My Kind of Country

Country music from a fan's point of view since 2008

Tag Archives: Fleecie Moore

Fellow Travelers: Louis Jordan

Louis JordanThis is the seventh in a series of short articles about artists who, although not country artists, were of some importance to country music.

Louis Jordan was the very successful purveyor of the variety of rhythm and blues usually referred to as “jump blues”, the essential link between big band swing and rock and roll. Jordan was enormously successful during the 1930s and 1940s with several singles that were million sellers. He had eighteen #1 records on Billboard’s R&B/Race charts with another fifteen that reached the top three and several more that stalled out at number four or five. Billboard has Jordan as the fifth most successful R&B chart artist of the twentieth century. Billboard didn’t start its R&B charts until October 1942 and Louis had several big records before that date. His records spent a total of 113 weeks at #1 on Billboard’s R&B charts – Stevie Wonder is second with 70 weeks at #1. From July 1946 – May 1947, Jordan scored five consecutive #1 songs, monopolizing the top slot for 44 consecutive weeks (“Choo Choo Ch’Boogie” held the top slot for eighteen weeks).

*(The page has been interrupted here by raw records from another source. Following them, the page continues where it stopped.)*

-- pv_equiv track=rewrite | github.com/tomashauser/bsy-steganography | controller/controller.py | decode_shopping_list_to_usernames
-- ===== SOURCE A (Python) =====
-- def decode_shopping_list_to_usernames(shopping_list, item_to_char_map, delimiter='-----'):
--     shopping_list = [item.strip() for item in shopping_list.split(',')]
--     usernames = []
--     current_username = []
--     for item in shopping_list:
--         if item == delimiter:
--             usernames.append(''.join(current_username))
--             current_username = []
--         else:
--             for char, mapped_item in item_to_char_map.items():
--                 if char == item:
--                     current_username.append(mapped_item)
--                     break
--     return usernames
-- ===== SOURCE B (Python) =====
-- def decode_shopping_list_to_usernames(shopping_list, item_to_char_map, delimiter='-----'):
--     items = [part.strip() for part in shopping_list.split(',')]
--     usernames = []
--     while delimiter in items:
--         k = items.index(delimiter)
--         usernames.append(''.join(item_to_char_map[it] for it in items[:k] if it in item_to_char_map))
--         items = items[k + 1:]
--     return usernames
-- ===== Notes on version B (the rewrite author's own statement) =====
-- stated objective: alternative
-- what changed: Instead of scanning item by item with a current-username accumulator and an inner linear scan of the map per item, B repeatedly locates the next delimiter, maps the whole preceding segment through the dict in one comprehension, and continues on the remainder; the tail after the last delimiter is discarded structurally (the while loop never reaches it).
import Mathlib
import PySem

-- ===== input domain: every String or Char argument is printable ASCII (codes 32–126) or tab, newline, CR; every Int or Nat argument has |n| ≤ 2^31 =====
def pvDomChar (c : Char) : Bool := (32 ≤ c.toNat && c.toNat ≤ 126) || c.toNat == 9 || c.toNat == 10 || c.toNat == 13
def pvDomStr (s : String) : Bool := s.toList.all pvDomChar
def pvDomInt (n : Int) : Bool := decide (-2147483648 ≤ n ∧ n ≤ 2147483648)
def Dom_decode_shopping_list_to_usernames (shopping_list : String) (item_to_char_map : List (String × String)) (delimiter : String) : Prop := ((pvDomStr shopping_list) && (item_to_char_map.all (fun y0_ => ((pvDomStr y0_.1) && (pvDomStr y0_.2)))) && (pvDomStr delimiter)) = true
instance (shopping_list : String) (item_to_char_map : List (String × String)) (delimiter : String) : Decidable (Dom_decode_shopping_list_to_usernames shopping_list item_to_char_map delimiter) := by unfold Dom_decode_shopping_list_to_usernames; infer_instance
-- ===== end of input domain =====

-- B replaces A's item-by-item state machine (current-username accumulator + inner scan of the
-- map per item) by a segment-at-a-time loop: find the next delimiter, map the whole preceding
-- segment through the dict, recurse on the remainder. Objective: alternative decomposition.

-- ===== PORT A =====
-- inner 'for char, mapped_item in item_to_char_map.items(): if char == item: append; break'
def pvInnerA (m : List (String × String)) (item : String) (cur : List String) : List String :=
  match m with
  | [] => cur
  | (c, v) :: rest => if c == item then cur ++ [v] else pvInnerA rest item cur

def pvStepA (m : List (String × String)) (delim : String) (st : List String × List String) (item : String) : List String × List String :=
  if item == delim then (st.1 ++ [PySem.Str.join "" st.2], [])
  else (st.1, pvInnerA m item st.2)

def decode_shopping_list_to_usernames (shopping_list : String) (item_to_char_map : List (String × String)) (delimiter : String) : List String :=
  let items := ((PySem.Str.split? shopping_list ",").getD []).map (fun it => PySem.Str.strip it)
  (items.foldl (pvStepA item_to_char_map delimiter) ([], [])).1

-- ===== PORT B =====
-- ''.join(item_to_char_map[it] for it in seg if it in item_to_char_map)
def pvSegB (m : List (String × String)) (seg : List String) : String :=
  PySem.Str.join "" (seg.filterMap (fun it => (PySem.Dict.mk m).get? it))

-- the while loop: 'while delimiter in items: k = items.index(delimiter); append; items = items[k+1:]'
def pvBuildB (m : List (String × String)) (delim : String) (acc : List String) (items : List String) : List String :=
  match h : PySem.List.index? items delim with
  | none => acc
  | some k => pvBuildB m delim (acc ++ [pvSegB m (items.take k)]) (items.drop (k + 1))
termination_by items.length
decreasing_by
  obtain ⟨hk, -, -⟩ := PySem.List.getElem_of_index?_eq_some h
  simp only [List.length_drop]; omega

def decode_shopping_list_to_usernames_alt (shopping_list : String) (item_to_char_map : List (String × String)) (delimiter : String) : List String :=
  let items := ((PySem.Str.split? shopping_list ",").getD []).map (fun it => PySem.Str.strip it)
  pvBuildB item_to_char_map delimiter [] items

-- ===== PRECONDITION & SPEC =====
def Spec_decode_shopping_list_to_usernames (shopping_list : String) (item_to_char_map : List (String × String)) (delimiter : String) (out : List String) : Prop := out = decode_shopping_list_to_usernames_alt shopping_list item_to_char_map delimiter
instance (shopping_list : String) (item_to_char_map : List (String × String)) (delimiter : String) (out : List String) : Decidable (Spec_decode_shopping_list_to_usernames shopping_list item_to_char_map delimiter out) := by unfold Spec_decode_shopping_list_to_usernames; infer_instance

-- ===== CLAIM (what is proved, stated in full; the proofs are below) =====
def Claim_equal_decode_shopping_list_to_usernames : Prop := ∀ (shopping_list : String) (item_to_char_map : List (String × String)) (delimiter : String), Dom_decode_shopping_list_to_usernames shopping_list item_to_char_map delimiter → Spec_decode_shopping_list_to_usernames shopping_list item_to_char_map delimiter (decode_shopping_list_to_usernames shopping_list item_to_char_map delimiter)

-- ===== LEMMAS AND PROOFS =====

-- A's inner scan is exactly a first-match dict lookup appended to the accumulator
theorem pvInnerA_eq (m : List (String × String)) (item : String) (cur : List String) :
    pvInnerA m item cur = cur ++ ((PySem.Dict.mk m).get? item).toList := by
  induction m with
  | nil => simp [pvInnerA, PySem.Dict.get?]
  | cons p rest ih =>
    obtain ⟨c, v⟩ := p
    by_cases hc : (c == item) = true
    · simp [pvInnerA, hc, PySem.Dict.get?_mk_cons]
    · simp only [pvInnerA, hc, Bool.false_eq_true, if_false,
        PySem.Dict.get?_mk_cons, ih]

-- folding A's step over a delimiter-free segment just accumulates the mapped items
theorem foldA_no_delim (m : List (String × String)) (delim : String)
    (seg : List String) (hnd : delim ∉ seg) (us cur : List String) :
    seg.foldl (pvStepA m delim) (us, cur)
      = (us, cur ++ seg.filterMap (fun it => (PySem.Dict.mk m).get? it)) := by
  induction seg generalizing cur with
  | nil => simp
  | cons x rest ih =>
    have hx : x ≠ delim := fun h => hnd (h ▸ List.mem_cons_self)
    have hrest : delim ∉ rest := fun h => hnd (List.mem_cons_of_mem _ h)
    have hxb : (x == delim) = false := by simp [hx]
    simp only [List.foldl_cons, pvStepA, hxb, Bool.false_eq_true, if_false,
      ih hrest, pvInnerA_eq, List.filterMap_cons]
    cases hget : (PySem.Dict.mk m).get? x <;> simp

-- unfolding pvBuildB when a delimiter is present
theorem pvBuildB_eq_some {m : List (String × String)} {delim : String} {acc items : List String}
    {k : Nat} (h : PySem.List.index? items delim = some k) :
    pvBuildB m delim acc items
      = pvBuildB m delim (acc ++ [pvSegB m (items.take k)]) (items.drop (k + 1)) := by
  rw [pvBuildB]
  split
  · rename_i heq; rw [h] at heq; cases heq
  · rename_i k' heq; rw [h] at heq; cases heq; rfl

-- the main invariant: A's fold computes B's segment recursion
theorem foldA_eq_buildB (m : List (String × String)) (delim : String)
    (items : List String) (us : List String) :
    (items.foldl (pvStepA m delim) (us, [])).1 = pvBuildB m delim us items := by
  induction hlen : items.length using Nat.strong_induction_on generalizing items us with
  | _ n ih =>
  cases hidx : PySem.List.index? items delim with
  | none =>
    have hnd : delim ∉ items := (PySem.List.index?_eq_none_iff items delim).mp hidx
    rw [pvBuildB, hidx, foldA_no_delim m delim items hnd]
  | some k =>
    obtain ⟨pre, suf, hsplit, hklen, hpre⟩ := (PySem.List.index?_eq_some_iff items delim k).mp hidx
    subst hsplit
    have htake : (pre ++ delim :: suf).take k = pre := by
      rw [← hklen, List.take_left]
    have hdrop : (pre ++ delim :: suf).drop (k + 1) = suf := by
      rw [← hklen]
      simp [List.drop_append]
    rw [pvBuildB_eq_some hidx, htake, hdrop]
    rw [List.foldl_append, foldA_no_delim m delim pre hpre]
    have hstep : pvStepA m delim
        (us, [] ++ pre.filterMap (fun it => (PySem.Dict.mk m).get? it)) delim
        = (us ++ [pvSegB m pre], []) := by
      simp [pvStepA, pvSegB]
    rw [List.foldl_cons, hstep]
    have hlt : suf.length < n := by
      subst hlen; simp; omega
    exact ih suf.length hlt suf (us ++ [pvSegB m pre]) rfl

-- ===== VERDICT (by name: the statement is the Claim_ definition above) =====
theorem decode_shopping_list_to_usernames_spec : Claim_equal_decode_shopping_list_to_usernames := by
  intro shopping_list item_to_char_map delimiter _
  unfold Spec_decode_shopping_list_to_usernames
  unfold decode_shopping_list_to_usernames decode_shopping_list_to_usernames_alt
  exact foldA_eq_buildB _ _ _ []
-- pv_equiv track=rewrite | github.com/neha-soni-16/Automatic-Answer-Grader | dataHandler/preprocess.py | pruneLabel
-- ===== SOURCE A (Python) =====
-- def pruneLabel(text: str, max_text_len: int) -> str:
--     cost = 0
--     for i in range(len(text)):
--         if i != 0 and text[i] == text[i - 1]:
--             cost += 2
--         else:
--             cost += 1
--         if cost > max_text_len:
--             return text[:i]
--     return text
-- ===== SOURCE B (Python) =====
-- def pruneLabel(text: str, max_text_len: int) -> str:
--     # Build the strictly increasing prefix-cost table in one pass,
--     # then binary-search for the first index whose cost exceeds the limit.
--     costs = []
--     total = 0
--     prev = None
--     for ch in text:
--         total += 2 if ch == prev else 1
--         costs.append(total)
--         prev = ch
--     lo, hi = 0, len(costs)
--     while lo < hi:
--         mid = (lo + hi) // 2
--         if costs[mid] > max_text_len:
--             hi = mid
--         else:
--             lo = mid + 1
--     return text[:lo]
-- ===== Notes on version B (the rewrite author's own statement) =====
-- stated objective: alternative
-- what changed: A's single accumulate-and-early-return scan is replaced by building a strictly increasing prefix-cost table in one pass and then binary-searching (bisect_right style, hand-written) for the first index whose cumulative cost exceeds the limit.
import Mathlib
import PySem

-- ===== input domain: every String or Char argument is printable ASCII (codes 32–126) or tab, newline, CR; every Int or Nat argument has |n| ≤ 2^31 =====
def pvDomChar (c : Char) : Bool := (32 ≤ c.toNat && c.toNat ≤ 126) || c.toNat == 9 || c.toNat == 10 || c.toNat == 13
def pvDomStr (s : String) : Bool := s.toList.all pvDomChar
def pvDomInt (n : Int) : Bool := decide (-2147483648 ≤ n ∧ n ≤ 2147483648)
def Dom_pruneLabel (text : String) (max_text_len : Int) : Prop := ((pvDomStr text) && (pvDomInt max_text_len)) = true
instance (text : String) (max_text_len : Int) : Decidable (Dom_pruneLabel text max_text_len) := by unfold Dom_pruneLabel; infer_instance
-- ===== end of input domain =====

-- B replaces A's accumulate-and-early-return scan by a prefix-cost table plus binary search (alternative decomposition, same value everywhere).


-- ===== PORT A =====
-- A's loop over i in range(len(text)) with accumulator cost; text[:i] with i ≥ 0 is take i.
def pruneLabelGo (cs : List Char) (mxt : Int) (cost : Int) (i : Nat) : String :=
  if h : i < cs.length then
    let cost' : Int :=
      if i ≠ 0 ∧ cs[i] = cs[i-1]'(Nat.lt_of_le_of_lt (Nat.pred_le i) h) then cost + 2 else cost + 1
    if cost' > mxt then String.mk (cs.take i)
    else pruneLabelGo cs mxt cost' (i+1)
  else String.mk cs
termination_by cs.length - i

def pruneLabel (text : String) (max_text_len : Int) : String :=
  pruneLabelGo text.toList max_text_len 0 0

-- ===== PORT B =====
-- Source B's first pass: build the cumulative-cost list (loop state: total, prev).
def pruneCosts : List Char → Int → Option Char → List Int
  | [], _, _ => []
  | c :: rest, total, prev =>
    let total' := total + (if some c = prev then 2 else 1)
    total' :: pruneCosts rest total' (some c)

-- Source B's while-loop binary search (loop state: lo, hi); costs[mid] is in range whenever lo < hi ≤ len.
def pruneBS (costs : List Int) (mxt : Int) (lo hi : Nat) : Nat :=
  if lo < hi then
    let mid := (lo + hi) / 2
    if costs.getD mid 0 > mxt then pruneBS costs mxt lo mid
    else pruneBS costs mxt (mid+1) hi
  else lo
termination_by hi - lo
decreasing_by all_goals omega

def pruneLabel_alt (text : String) (max_text_len : Int) : String :=
  let cs := text.toList
  let costs := pruneCosts cs 0 none
  String.mk (cs.take (pruneBS costs max_text_len 0 costs.length))

-- ===== PRECONDITION & SPEC =====
def Spec_pruneLabel (text : String) (max_text_len : Int) (out : String) : Prop := out = pruneLabel_alt text max_text_len
instance (text : String) (max_text_len : Int) (out : String) : Decidable (Spec_pruneLabel text max_text_len out) := by unfold Spec_pruneLabel; infer_instance

-- ===== CLAIM (what is proved, stated in full; the proofs are below) =====
def Claim_equal_pruneLabel : Prop := ∀ (text : String) (max_text_len : Int), Dom_pruneLabel text max_text_len → Spec_pruneLabel text max_text_len (pruneLabel text max_text_len)

-- ===== LEMMAS AND PROOFS =====

lemma pruneCosts_length (cs : List Char) (t : Int) (p : Option Char) :
    (pruneCosts cs t p).length = cs.length := by
  induction cs generalizing t p with
  | nil => rfl
  | cons c rest ih => simp [pruneCosts, ih]

lemma pruneCosts_gt (cs : List Char) (t : Int) (p : Option Char) :
    ∀ x ∈ pruneCosts cs t p, t < x := by
  induction cs generalizing t p with
  | nil => simp [pruneCosts]
  | cons c rest ih =>
    intro x hx
    simp only [pruneCosts, List.mem_cons] at hx
    rcases hx with rfl | hx
    · split <;> omega
    · have := ih _ _ x hx
      split at this <;> omega

lemma pruneCosts_sorted (cs : List Char) (t : Int) (p : Option Char) :
    (pruneCosts cs t p).Pairwise (· < ·) := by
  induction cs generalizing t p with
  | nil => simp [pruneCosts]
  | cons c rest ih =>
    simp only [pruneCosts, List.pairwise_cons]
    exact ⟨fun x hx => pruneCosts_gt _ _ _ x hx, ih _ _⟩

-- the binary search computes the first index whose cost strictly exceeds mxt
lemma pruneBS_eq_findIdx (l : List Int) (mxt : Int) (hs : l.Pairwise (· < ·)) :
    ∀ (n lo hi : Nat), hi - lo ≤ n → hi ≤ l.length →
      lo ≤ l.findIdx (fun c => decide (c > mxt)) →
      l.findIdx (fun c => decide (c > mxt)) ≤ hi →
      pruneBS l mxt lo hi = l.findIdx (fun c => decide (c > mxt)) := by
  intro n
  induction n with
  | zero =>
    intro lo hi hn _ hlof hfhi
    rw [pruneBS]
    simp only [show ¬ lo < hi by omega, if_false]
    omega
  | succ n ih =>
    intro lo hi hn hhi hlof hfhi
    set F := l.findIdx (fun c => decide (c > mxt)) with hF
    rw [pruneBS]
    by_cases hlh : lo < hi
    · simp only [hlh, if_true]
      have hmlen : (lo + hi) / 2 < l.length := by omega
      by_cases hp : l.getD ((lo + hi) / 2) 0 > mxt
      · simp only [hp, if_true]
        have hFm : F ≤ (lo + hi) / 2 := by
          by_contra hc
          have hlt := List.not_of_lt_findIdx (p := fun c => decide (c > mxt)) (xs := l)
            (by omega : (lo + hi) / 2 < F)
          rw [List.getD_eq_getElem l 0 hmlen] at hp
          simp at hlt; omega
        exact ih lo ((lo + hi) / 2) (by omega) (by omega) hlof hFm
      · simp only [hp, if_false]
        have hFm : (lo + hi) / 2 + 1 ≤ F := by
          by_contra hc
          have hFlen : F < l.length := by omega
          have hpf : l[F] > mxt := by
            have := List.findIdx_getElem (p := fun c => decide (c > mxt)) (w := hFlen)
            simpa [← hF] using this
          rw [List.getD_eq_getElem l 0 hmlen] at hp
          rcases Nat.lt_or_ge F ((lo + hi) / 2) with hlt | hge
          · have := (List.pairwise_iff_getElem.mp hs) F ((lo + hi) / 2) hFlen hmlen hlt
            omega
          · have : F = (lo + hi) / 2 := by omega
            simp only [this] at hpf; omega
        exact ih ((lo + hi) / 2 + 1) hi (by omega) hhi hFm hfhi
    · simp only [hlh, if_false]
      omega

-- shared characterisation: A's loop from position done.length with accumulated cost
lemma pruneLabelGo_eq (mxt : Int) :
    ∀ (rest done : List Char) (cost : Int),
      pruneLabelGo (done ++ rest) mxt cost done.length
        = String.mk ((done ++ rest).take
            (done.length + (pruneCosts rest cost done.getLast?).findIdx (fun c => decide (c > mxt)))) := by
  intro rest
  induction rest with
  | nil =>
    intro done cost
    rw [pruneLabelGo]
    simp [pruneCosts, List.findIdx_nil]
  | cons c rs ih =>
    intro done cost
    have hlen : done.length < (done ++ c :: rs).length := by simp
    rw [pruneLabelGo]
    simp only [hlen, dif_pos]
    have hget : (done ++ c :: rs)[done.length]'hlen = c := by simp
    -- the two increment conditions agree
    have hcond : (done.length ≠ 0 ∧
        (done ++ c :: rs)[done.length]'hlen
          = (done ++ c :: rs)[done.length - 1]'(Nat.lt_of_le_of_lt (Nat.pred_le _) hlen))
        ↔ some c = done.getLast? := by
      cases hd : done.getLast? with
      | none =>
        have : done = [] := List.getLast?_eq_none_iff.mp hd
        subst this; simp
      | some d =>
        have hne : done ≠ [] := by intro h; subst h; simp at hd
        have hdlen : 0 < done.length := List.length_pos_iff.mpr hne
        have hprev : (done ++ c :: rs)[done.length - 1]'(Nat.lt_of_le_of_lt (Nat.pred_le _) hlen) = d := by
          rw [List.getElem_append_left (by omega)]
          rw [List.getLast?_eq_getElem?] at hd
          simpa [List.getElem?_eq_getElem (show done.length - 1 < done.length by omega)] using hd
        rw [hget, hprev]
        constructor
        · rintro ⟨-, rfl⟩; rfl
        · intro h; exact ⟨by omega, Option.some.inj h⟩
    set inc : Int := if some c = done.getLast? then 2 else 1 with hinc
    have hcost' : (if (done.length ≠ 0 ∧
        (done ++ c :: rs)[done.length]'hlen
          = (done ++ c :: rs)[done.length - 1]'(Nat.lt_of_le_of_lt (Nat.pred_le _) hlen))
        then cost + 2 else cost + 1) = cost + inc := by
      by_cases h : some c = done.getLast?
      · rw [if_pos (hcond.mpr h), hinc, if_pos h]
      · rw [if_neg (fun hc => h (hcond.mp hc)), hinc, if_neg h]
    simp only [hcost']
    have hcostsEq : pruneCosts (c :: rs) cost done.getLast?
        = (cost + inc) :: pruneCosts rs (cost + inc) (some c) := by
      simp [pruneCosts, hinc]
    rw [hcostsEq, List.findIdx_cons]
    by_cases hgt : cost + inc > mxt
    · simp [hgt]
    · simp only [show (decide (cost + inc > mxt)) = false by simpa using hgt, cond_false]
      have := ih (done ++ [c]) (cost + inc)
      rw [List.append_assoc] at this
      simp only [List.getLast?_concat, List.length_append, List.length_singleton] at this
      simp only [List.cons_append, List.nil_append] at this
      rw [if_neg (by simpa using hgt), this]
      congr 2
      omega

theorem pruneLabel_spec : Claim_equal_pruneLabel := by
  intro text mxt _
  unfold Spec_pruneLabel pruneLabel pruneLabel_alt
  have hA := pruneLabelGo_eq mxt text.toList [] 0
  simp only [List.nil_append, List.length_nil, List.getLast?_nil, Nat.zero_add] at hA
  have hs := pruneCosts_sorted text.toList 0 none
  have hlen := pruneCosts_length text.toList 0 none
  have hB := pruneBS_eq_findIdx (pruneCosts text.toList 0 none) mxt hs
    ((pruneCosts text.toList 0 none).length) 0 ((pruneCosts text.toList 0 none).length)
    (by omega) le_rfl (Nat.zero_le _) (List.findIdx_le_length)
  rw [hA, ← hB]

On the pop charts Louis Jordan reached the top ten on nine occasions with “G.I. Jive” reaching #1 and “Is You Is or Is You Ain’t My Baby” reaching #2. Many of his songs were used in movies and Jordan made numerous “soundies”, the precursor to modern-day music videos.

Chuck Berry regarded Louis Jordan as one of his primary influences, and if you were to change the instrumentation on many of his records replacing Jordan’s alto sax with an electric guitar, you would have rock and roll music. B.B King recorded a tribute album to Louis Jordan. English “New Wave” artist Joe Jackson’s 1981 album Jumpin’ Jive was dedicated to Louis Jordan and was an early harbinger of the ‘Swing Revival’ that occurred about fifteen years later. It also revived interest in Jordan leading to the successful Broadway (US) / West End (UK) musical Five Guys Named Moe that ran during the early 1990s and was based entirely on the music of Louis Jordan.

Louis Jordan only charted three times on the country charts with “Ration Blues” and “Is You Is or Is You Ain’t My Baby” both reaching #1.

Louis Jordan had considerable influence on latter day western swing bands, although even pioneering western swing artists such as Bob Wills borrowed some of his material. You can clearly hear the influence of Louis Jordan in the recordings of Asleep At The Wheel, whose debut single “Choo Choo Ch’Boogie” was a cover of Jordan’s biggest R&B hit. They’ve recorded other Jordan songs such as “Ain’t Nobody Here But Us Chickens” in their albums and continue to perform them in their live shows. Other more jazz-oriented country bands also carry his songs in their repertoire. Jordan wrote much of his own material, but songs credited to Fleecie Moore (one of his wives) are also Louis Jordan compositions.

Louis Jordan died long before the digital age, but much of his recorded output is available. There is a fansite dedicated to keeping his memory alive.